**Data**
*** Begin section ***

-- B's member pass: from a valid accumulator it yields a strictly increasing list whose
-- members are the in-range values of the input plus the accumulator.
theorem dfFoldMembers (min_num max_num : Int) (l : List Int) :
    ∀ (ms : List Int), l.Pairwise (· ≤ ·) → ms.Pairwise (· < ·) →
    (∀ x ∈ ms, ∀ y ∈ l, x ≤ y) →
    (l.foldl (fun ms v =>
      if (min_num ≤ v ∧ v ≤ max_num) ∧ (ms = [] ∨ ¬ PySem.List.pyGet? ms (-1) = some v)
      then ms ++ [v] else ms) ms).Pairwise (· < ·) ∧
    (∀ x, x ∈ (l.foldl (fun ms v =>
      if (min_num ≤ v ∧ v ≤ max_num) ∧ (ms = [] ∨ ¬ PySem.List.pyGet? ms (-1) = some v)
      then ms ++ [v] else ms) ms) ↔ x ∈ ms ∨ (x ∈ l ∧ min_num ≤ x ∧ x ≤ max_num)) := by
  induction l with
  | nil => intro ms _ hms _; simpa using hms
  | cons v l ih =>
    intro ms hl hms hbound
    have hl' : l.Pairwise (· ≤ ·) := (List.pairwise_cons.mp hl).2
    have hvl : ∀ y ∈ l, v ≤ y := (List.pairwise_cons.mp hl).1
    by_cases hcond : (min_num ≤ v ∧ v ≤ max_num) ∧
        (ms = [] ∨ ¬ PySem.List.pyGet? ms (-1) = some v)
    · -- v accepted: new accumulator ms ++ [v]
      have hlt : ∀ x ∈ ms, x < v := by
        intro x hx
        have hne : ms ≠ [] := by rintro rfl; simp at hx
        have hlast := List.getLast_mem hne
        have h1 : ms.getLast hne ≤ v := hbound _ hlast v (by simp)
        have h2 : ms.getLast hne ≠ v := by
          rcases hcond.2 with h | h
          · exact absurd h hne
          · intro hcon
            exact h (by rw [dfPyGetLast, List.getLast?_eq_some_getLast hne, hcon])
        have hxle := dfLeGetLast ms hms hne x hx
        omega
      have hms' : (ms ++ [v]).Pairwise (· < ·) :=
        List.pairwise_append.mpr ⟨hms, by simp, by simpa using hlt⟩
      have hbound' : ∀ x ∈ ms ++ [v], ∀ y ∈ l, x ≤ y := by
        intro x hx y hy
        rcases List.mem_append.mp hx with hx | hx
        · exact le_trans (hbound x hx v (by simp)) (hvl y hy)
        · simp at hx; subst hx; exact hvl y hy
      have := ih (ms ++ [v]) hl' hms' hbound'
      rw [List.foldl_cons, if_pos hcond]
      refine ⟨this.1, fun x => (this.2 x).trans ?_⟩
      constructor
      · rintro (hx | hx)
        · rcases List.mem_append.mp hx with hx | hx
          · exact Or.inl hx
          · simp at hx; subst hx; exact Or.inr ⟨by simp, hcond.1⟩
        · exact Or.inr ⟨by simp [hx.1], hx.2⟩
      · rintro (hx | ⟨hx, hr⟩)
        · exact Or.inl (by simp [hx])
        · rcases List.mem_cons.mp hx with rfl | hx
          · exact Or.inl (by simp)
          · exact Or.inr ⟨hx, hr⟩
    · -- v rejected: either out of range, or v is already the last member
      have := ih ms hl' hms (fun x hx y hy => le_trans (hbound x hx v (by simp)) (hvl y hy))
      rw [List.foldl_cons, if_neg hcond]
      refine ⟨this.1, fun x => (this.2 x).trans ?_⟩
      constructor
      · rintro (hx | hx)
        · exact Or.inl hx
        · exact Or.inr ⟨by simp [hx.1], hx.2⟩
      · rintro (hx | ⟨hx, hr⟩)
        · exact Or.inl hx
        · rcases List.mem_cons.mp hx with hxv | hx
          · -- v rejected while in range: v is the last member, so v ∈ ms
            rcases not_and_or.mp hcond with hcon | hcon
            · exact absurd (hxv ▸ hr) hcon
            · have h2 := not_or.mp hcon
              have hlast : PySem.List.pyGet? ms (-1) = some v := by
                by_contra hc
                exact h2.2 hc
              exact Or.inl (hxv ▸ List.mem_of_getLast? (by rw [← dfPyGetLast]; exact hlast))
          · exact Or.inr ⟨hx, hr⟩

*** End section ***

**Requirement**
An exact copy of every entry above is the expected answer.

**Task output**
-- B's member pass: from a valid accumulator it yields a strictly increasing list whose
-- members are the in-range values of the input plus the accumulator.
theorem dfFoldMembers (min_num max_num : Int) (l : List Int) :
    ∀ (ms : List Int), l.Pairwise (· ≤ ·) → ms.Pairwise (· < ·) →
    (∀ x ∈ ms, ∀ y ∈ l, x ≤ y) →
    (l.foldl (fun ms v =>
      if (min_num ≤ v ∧ v ≤ max_num) ∧ (ms = [] ∨ ¬ PySem.List.pyGet? ms (-1) = some v)
      then ms ++ [v] else ms) ms).Pairwise (· < ·) ∧
    (∀ x, x ∈ (l.foldl (fun ms v =>
      if (min_num ≤ v ∧ v ≤ max_num) ∧ (ms = [] ∨ ¬ PySem.List.pyGet? ms (-1) = some v)
      then ms ++ [v] else ms) ms) ↔ x ∈ ms ∨ (x ∈ l ∧ min_num ≤ x ∧ x ≤ max_num)) := by
  induction l with
  | nil => intro ms _ hms _; simpa using hms
  | cons v l ih =>
    intro ms hl hms hbound
    have hl' : l.Pairwise (· ≤ ·) := (List.pairwise_cons.mp hl).2
    have hvl : ∀ y ∈ l, v ≤ y := (List.pairwise_cons.mp hl).1
    by_cases hcond : (min_num ≤ v ∧ v ≤ max_num) ∧
        (ms = [] ∨ ¬ PySem.List.pyGet? ms (-1) = some v)
    · -- v accepted: new accumulator ms ++ [v]
      have hlt : ∀ x ∈ ms, x < v := by
        intro x hx
        have hne : ms ≠ [] := by rintro rfl; simp at hx
        have hlast := List.getLast_mem hne
        have h1 : ms.getLast hne ≤ v := hbound _ hlast v (by simp)
        have h2 : ms.getLast hne ≠ v := by
          rcases hcond.2 with h | h
          · exact absurd h hne
          · intro hcon
            exact h (by rw [dfPyGetLast, List.getLast?_eq_some_getLast hne, hcon])
        have hxle := dfLeGetLast ms hms hne x hx
        omega
      have hms' : (ms ++ [v]).Pairwise (· < ·) :=
        List.pairwise_append.mpr ⟨hms, by simp, by simpa using hlt⟩
      have hbound' : ∀ x ∈ ms ++ [v], ∀ y ∈ l, x ≤ y := by
        intro x hx y hy
        rcases List.mem_append.mp hx with hx | hx
        · exact le_trans (hbound x hx v (by simp)) (hvl y hy)
        · simp at hx; subst hx; exact hvl y hy
      have := ih (ms ++ [v]) hl' hms' hbound'
      rw [List.foldl_cons, if_pos hcond]
      refine ⟨this.1, fun x => (this.2 x).trans ?_⟩
      constructor
      · rintro (hx | hx)
        · rcases List.mem_append.mp hx with hx | hx
          · exact Or.inl hx
          · simp at hx; subst hx; exact Or.inr ⟨by simp, hcond.1⟩
        · exact Or.inr ⟨by simp [hx.1], hx.2⟩
      · rintro (hx | ⟨hx, hr⟩)
        · exact Or.inl (by simp [hx])
        · rcases List.mem_cons.mp hx with rfl | hx
          · exact Or.inl (by simp)
          · exact Or.inr ⟨hx, hr⟩
    · -- v rejected: either out of range, or v is already the last member
      have := ih ms hl' hms (fun x hx y hy => le_trans (hbound x hx v (by simp)) (hvl y hy))
      rw [List.foldl_cons, if_neg hcond]
      refine ⟨this.1, fun x => (this.2 x).trans ?_⟩
      constructor
      · rintro (hx | hx)
        · exact Or.inl hx
        · exact Or.inr ⟨by simp [hx.1], hx.2⟩
      · rintro (hx | ⟨hx, hr⟩)
        · exact Or.inl hx
        · rcases List.mem_cons.mp hx with hxv | hx
          · -- v rejected while in range: v is the last member, so v ∈ ms
            rcases not_and_or.mp hcond with hcon | hcon
            · exact absurd (hxv ▸ hr) hcon
            · have h2 := not_or.mp hcon
              have hlast : PySem.List.pyGet? ms (-1) = some v := by
                by_contra hc
                exact h2.2 hc
              exact Or.inl (hxv ▸ List.mem_of_getLast? (by rw [← dfPyGetLast]; exact hlast))
          · exact Or.inr ⟨hx, hr⟩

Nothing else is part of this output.